-- pv_equiv track=rewrite | github.com/orez-/python-sundry | squirt.py | square_factors
-- ===== SOURCE A (Python) =====
-- import itertools
--
-- def square_factors(value):
--     factor = 1
--     for i in itertools.count(2):
--         square = i * i
--         if square > value:
--             return factor, value
--         while value % square == 0:
--             value //= square
--             factor *= i
-- ===== SOURCE B (Python) =====
-- def square_factors(value):
--     best = 1
--     k = 1
--     while k * k <= value:
--         if value % (k * k) == 0:
--             best = k
--         k += 1
--     return best, value // (best * best)
-- ===== Notes on version B (the rewrite author's own statement) =====
-- stated objective: alternative
-- what changed: A factors by repeatedly stripping i*i out of the shrinking value inside a trial loop; B never modifies or factors the value at all: it scans k = 1..isqrt(value) testing whether k*k divides value, keeps the largest such k, and returns (k, value // (k*k)) - the square part computed directly as the maximal square divisor.
import Mathlib
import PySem

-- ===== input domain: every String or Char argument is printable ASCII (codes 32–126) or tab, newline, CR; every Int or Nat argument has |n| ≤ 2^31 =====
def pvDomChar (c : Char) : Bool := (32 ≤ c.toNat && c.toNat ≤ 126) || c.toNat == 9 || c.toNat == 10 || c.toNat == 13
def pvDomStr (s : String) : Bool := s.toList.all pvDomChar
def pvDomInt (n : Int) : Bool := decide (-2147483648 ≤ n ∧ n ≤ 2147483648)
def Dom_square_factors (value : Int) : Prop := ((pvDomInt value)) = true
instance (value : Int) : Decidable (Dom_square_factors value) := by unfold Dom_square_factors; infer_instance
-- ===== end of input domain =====

-- B computes the square part directly as the MAXIMAL square divisor: it scans k = 1..⌊√value⌋
-- testing k*k ∣ value and keeps the largest such k, never factoring or modifying value;
-- alternative algorithm, same asymptotic cost. Fuel parameters are pure termination guards
-- that always exceed the number of iterations the Python performs.

-- ===== PORT A =====
-- inner `while value % square == 0` loop
def squirtAInner (fuel : Nat) (i value factor : Int) : Int × Int :=
  match fuel with
  | 0 => (value, factor)
  | fuel + 1 =>
    if PySem.Int.mod value (i * i) = 0 then
      squirtAInner fuel i (PySem.Int.floordiv value (i * i)) (factor * i)
    else (value, factor)

-- `for i in itertools.count(2)` with the early return `if square > value`
def squirtAOuter (fuel : Nat) (i factor value : Int) : Int × Int :=
  match fuel with
  | 0 => (factor, value)
  | fuel + 1 =>
    if i * i > value then (factor, value)
    else
      let p := squirtAInner value.toNat i value factor
      squirtAOuter fuel (i + 1) p.2 p.1

def square_factors (value : Int) : Int × Int :=
  squirtAOuter (value.toNat + 1) 2 1 value

-- ===== PORT B =====
-- `while k * k <= value` loop updating `best` whenever k*k divides value
def squirtBLoop (fuel : Nat) (k best value : Int) : Int :=
  match fuel with
  | 0 => best
  | fuel + 1 =>
    if k * k ≤ value then
      squirtBLoop fuel (k + 1) (if PySem.Int.mod value (k * k) = 0 then k else best) value
    else best

def square_factors_alt (value : Int) : Int × Int :=
  let b := squirtBLoop (value.toNat + 1) 1 1 value
  (b, PySem.Int.floordiv value (b * b))

-- ===== PRECONDITION & SPEC =====
def Spec_square_factors (value : Int) (out : Int × Int) : Prop := out = square_factors_alt value
instance (value : Int) (out : Int × Int) : Decidable (Spec_square_factors value out) := by unfold Spec_square_factors; infer_instance

-- ===== CLAIM (what is proved, stated in full; the proofs are below) =====
def Claim_equal_square_factors : Prop := ∀ (value : Int), Dom_square_factors value → Spec_square_factors value (square_factors value)

-- ===== LEMMAS AND PROOFS =====

-- key number-theoretic fact: against a squarefree cofactor, square divisibility is linear
lemma nat_key (a b c : ℕ) (ha : a ≠ 0) (hb : b ≠ 0) (hc : Squarefree c)
    (h : a ^ 2 ∣ b ^ 2 * c) : a ∣ b := by
  have hc0 : c ≠ 0 := hc.ne_zero
  rw [← Nat.factorization_le_iff_dvd ha hb]
  have h2 : (a ^ 2).factorization ≤ (b ^ 2 * c).factorization :=
    (Nat.factorization_le_iff_dvd (pow_ne_zero 2 ha)
      (mul_ne_zero (pow_ne_zero 2 hb) hc0)).mpr h
  intro p
  have hp := h2 p
  rw [Nat.factorization_pow, Nat.factorization_mul (pow_ne_zero 2 hb) hc0,
    Nat.factorization_pow] at hp
  have hc1 : c.factorization p ≤ 1 := hc.natFactorization_le_one p
  simp only [Finsupp.coe_add, Finsupp.coe_smul, Pi.add_apply, Pi.smul_apply, smul_eq_mul] at hp
  omega

-- Int version: v = F²·R with R > 0 squarefree-as-Int; any j ≥ 1 with j² ∣ v satisfies j ≤ F
lemma int_key {F R v : Int} (hF : 0 < F) (hR : 0 < R)
    (hsq : ∀ x : Int, 2 ≤ x → ¬ x * x ∣ R) (hv : F * F * R = v) :
    ∀ j : Int, 1 ≤ j → j * j ∣ v → j ≤ F := by
  intro j hj hdvd
  have hsqn : Squarefree R.toNat := by
    intro x hx
    by_contra hux
    have hx0 : x ≠ 0 := by rintro rfl; simp at hx; omega
    have hx2 : 2 ≤ x := by
      rcases Nat.lt_or_ge x 2 with h | h
      · exfalso; interval_cases x
        · exact hx0 rfl
        · exact hux isUnit_one
      · exact h
    refine hsq (x : Int) (by exact_mod_cast hx2) ?_
    have : ((x * x : ℕ) : Int) ∣ ((R.toNat : ℕ) : Int) := Int.natCast_dvd_natCast.mpr hx
    rwa [Int.toNat_of_nonneg (le_of_lt hR), Nat.cast_mul] at this
  have hdn : j.toNat ^ 2 ∣ F.toNat ^ 2 * R.toNat := by
    have hcast : ((j.toNat ^ 2 : ℕ) : Int) ∣ ((F.toNat ^ 2 * R.toNat : ℕ) : Int) := by
      push_cast
      rw [Int.toNat_of_nonneg (by omega : (0:Int) ≤ j),
        Int.toNat_of_nonneg (le_of_lt hF), Int.toNat_of_nonneg (le_of_lt hR)]
      calc (j:Int) ^ 2 ∣ v := by rw [sq]; exact hdvd
        _ = F ^ 2 * R := by rw [← hv]; ring
    exact_mod_cast hcast
  have : j.toNat ∣ F.toNat :=
    nat_key _ _ _ (by omega) (by omega) hsqn hdn
  have := Nat.le_of_dvd (by omega) this
  omega

-- characterization of A's inner loop: enough fuel strips all squares i*i from value
lemma aInner_char : ∀ (fuel : Nat) (i v f : Int), 2 ≤ i → 0 < v → 0 < f →
    v.toNat ≤ fuel →
    ∃ v' f', squirtAInner fuel i v f = (v', f') ∧ 0 < v' ∧ v' ∣ v ∧
      f' * f' * v' = f * f * v ∧ 0 < f' ∧ ¬ (i * i ∣ v') := by
  intro fuel
  induction fuel with
  | zero => intro i v f hi hv hf hfuel; omega
  | succ fuel ih =>
    intro i v f hi hv hf hfuel
    rw [squirtAInner]
    by_cases hd : i * i ∣ v
    · rw [if_pos ((PySem.Int.mod_eq_zero_iff_dvd v (i*i)).mpr hd)]
      obtain ⟨c, hc⟩ := hd
      have hii : 0 < i * i := by nlinarith
      have hc0 : 0 < c := by nlinarith
      have hdiv : PySem.Int.floordiv v (i * i) = c := by
        rw [PySem.Int.floordiv_eq_ediv_of_pos hii, hc, Int.mul_ediv_cancel_left _ (by omega)]
      have hclt : c < v := by nlinarith
      obtain ⟨v', f', heq, hv', hdvd, hprod, hf', hnd⟩ :=
        ih i c (f * i) hi hc0 (by nlinarith) (by omega)
      refine ⟨v', f', by rw [hdiv]; exact heq, hv', dvd_trans hdvd ⟨i * i, by rw [hc]; ring⟩,
        ?_, hf', hnd⟩
      rw [hprod, hc]; ring
    · rw [if_neg (fun h => hd ((PySem.Int.mod_eq_zero_iff_dvd v (i*i)).mp h))]
      exact ⟨v, f, rfl, hv, dvd_rfl, rfl, hf, hd⟩

-- characterization of A's outer loop: with enough fuel it returns (F, R) with F²·R the
-- invariant product and R free of square divisors
lemma aOuter_char : ∀ (fuel : Nat) (i f v : Int), 2 ≤ i → 0 < v → 0 < f →
    (∀ j : Int, 2 ≤ j → j < i → ¬ j * j ∣ v) →
    v < (i + (fuel : Int) - 1) * (i + (fuel : Int) - 1) →
    ∃ F R, squirtAOuter fuel i f v = (F, R) ∧ 0 < F ∧ 0 < R ∧
      F * F * R = f * f * v ∧ (∀ j : Int, 2 ≤ j → ¬ j * j ∣ R) := by
  intro fuel
  induction fuel with
  | zero =>
    intro i f v hi hv hf hsmall hsz
    refine ⟨f, v, rfl, hf, hv, rfl, ?_⟩
    intro j hj hdvd
    rcases lt_or_ge j i with h | h
    · exact hsmall j hj h hdvd
    · have : j * j ≤ v := Int.le_of_dvd hv hdvd
      push_cast at hsz
      nlinarith
  | succ fuel ih =>
    intro i f v hi hv hf hsmall hsz
    rw [squirtAOuter]
    by_cases hstop : i * i > v
    · rw [if_pos hstop]
      refine ⟨f, v, rfl, hf, hv, rfl, ?_⟩
      intro j hj hdvd
      rcases lt_or_ge j i with h | h
      · exact hsmall j hj h hdvd
      · have : j * j ≤ v := Int.le_of_dvd hv hdvd
        nlinarith
    · rw [if_neg hstop]
      obtain ⟨v', f', heq, hv', hdvd, hprod, hf', hnd⟩ :=
        aInner_char v.toNat i v f hi hv hf (le_refl _)
      simp only [heq]
      have hv'le : v' ≤ v := Int.le_of_dvd hv hdvd
      obtain ⟨F, R, heq2, hF, hR, hprod2, hsq⟩ :=
        ih (i + 1) f' v' (by omega) hv' hf'
          (by
            intro j hj hji hjd
            rcases lt_or_ge j i with h | h
            · exact hsmall j hj h (dvd_trans hjd hdvd)
            · have : j = i := by omega
              subst this
              exact hnd hjd)
          (by push_cast at hsz ⊢; nlinarith)
      exact ⟨F, R, heq2, hF, hR, by rw [hprod2, hprod], hsq⟩

-- characterization of B's loop: with enough fuel it returns the largest k ≥ 1 with k² ∣ v
lemma bLoop_char : ∀ (fuel : Nat) (k b v : Int), 1 ≤ k → 0 < v → 1 ≤ b →
    b * b ∣ v →
    (∀ j : Int, 1 ≤ j → j < k → j * j ∣ v → j ≤ b) →
    v < (k + (fuel : Int) - 1) * (k + (fuel : Int) - 1) →
    ∃ M, squirtBLoop fuel k b v = M ∧ 1 ≤ M ∧ M * M ∣ v ∧
      (∀ j : Int, 1 ≤ j → j * j ∣ v → j ≤ M) := by
  intro fuel
  induction fuel with
  | zero =>
    intro k b v hk hv hb hbd hmax hsz
    refine ⟨b, rfl, hb, hbd, ?_⟩
    intro j hj hjd
    have : j * j ≤ v := Int.le_of_dvd hv hjd
    push_cast at hsz
    exact hmax j hj (by nlinarith) hjd
  | succ fuel ih =>
    intro k b v hk hv hb hbd hmax hsz
    rw [squirtBLoop]
    by_cases hc : k * k ≤ v
    · rw [if_pos hc]
      by_cases hkd : k * k ∣ v
      · rw [if_pos ((PySem.Int.mod_eq_zero_iff_dvd v (k*k)).mpr hkd)]
        refine ih (k + 1) k v (by omega) hv hk hkd ?_ (by push_cast at hsz ⊢; nlinarith)
        intro j hj hji _; omega
      · rw [if_neg (fun h => hkd ((PySem.Int.mod_eq_zero_iff_dvd v (k*k)).mp h))]
        refine ih (k + 1) b v (by omega) hv hb hbd ?_ (by push_cast at hsz ⊢; nlinarith)
        intro j hj hji hjd
        rcases lt_or_ge j k with h | h
        · exact hmax j hj h hjd
        · have : j = k := by omega
          subst this
          exact absurd hjd hkd
    · rw [if_neg hc]
      refine ⟨b, rfl, hb, hbd, ?_⟩
      intro j hj hjd
      have : j * j ≤ v := Int.le_of_dvd hv hjd
      exact hmax j hj (by nlinarith) hjd

-- ===== VERDICT (by name: the statement is the Claim_ definition above) =====
theorem square_factors_spec : Claim_equal_square_factors := by
  intro value _
  unfold Spec_square_factors square_factors square_factors_alt
  by_cases hv : 0 < value
  · have hvn : (value.toNat : Int) = value := Int.toNat_of_nonneg (le_of_lt hv)
    obtain ⟨F, R, heqA, hF, hR, hprodA, hsq⟩ :=
      aOuter_char (value.toNat + 1) 2 1 value (le_refl 2) hv one_pos
        (by intro j hj hji _; omega)
        (by push_cast [hvn]; nlinarith)
    obtain ⟨M, heqB, hM, hMd, hMmax⟩ :=
      bLoop_char (value.toNat + 1) 1 1 value (le_refl 1) hv (le_refl 1)
        (one_dvd value)
        (by intro j hj hji _; omega)
        (by push_cast [hvn]; nlinarith)
    rw [one_mul, one_mul] at hprodA
    have hFM : F = M := by
      have h1 : F ≤ M := hMmax F (by omega) ⟨R, by rw [← hprodA]⟩
      have h2 : M ≤ F := int_key hF hR hsq hprodA M (by omega) hMd
      omega
    rw [heqA]
    simp only [heqB]
    rw [← hFM]
    have hRdiv : PySem.Int.floordiv value (F * F) = R := by
      rw [PySem.Int.floordiv_eq_ediv_of_pos (by nlinarith), ← hprodA,
        Int.mul_ediv_cancel_left _ (by nlinarith)]
    rw [hRdiv]
  · have h1 : squirtAOuter (value.toNat + 1) 2 1 value = (1, value) := by
      have : value.toNat = 0 := by omega
      rw [this, squirtAOuter, if_pos (by omega)]
    have h2 : squirtBLoop (value.toNat + 1) 1 1 value = 1 := by
      have : value.toNat = 0 := by omega
      rw [this, squirtBLoop, if_neg (by omega)]
    rw [h1]
    simp only [h2]
    rw [show (1:Int) * 1 = 1 by ring, PySem.Int.floordiv_eq_ediv_of_pos one_pos, Int.ediv_one]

=-=-=

TASK TO CARRY OUT -
Gather all lines of the records that include the word "refine".

ANSWER -
    refine hsq (x : Int) (by exact_mod_cast hx2) ?_
      refine ⟨v', f', by rw [hdiv]; exact heq, hv', dvd_trans hdvd ⟨i * i, by rw [hc]; ring⟩,
    refine ⟨f, v, rfl, hf, hv, rfl, ?_⟩
      refine ⟨f, v, rfl, hf, hv, rfl, ?_⟩
    refine ⟨b, rfl, hb, hbd, ?_⟩
        refine ih (k + 1) k v (by omega) hv hk hkd ?_ (by push_cast at hsz ⊢; nlinarith)
        refine ih (k + 1) b v (by omega) hv hb hbd ?_ (by push_cast at hsz ⊢; nlinarith)
      refine ⟨b, rfl, hb, hbd, ?_⟩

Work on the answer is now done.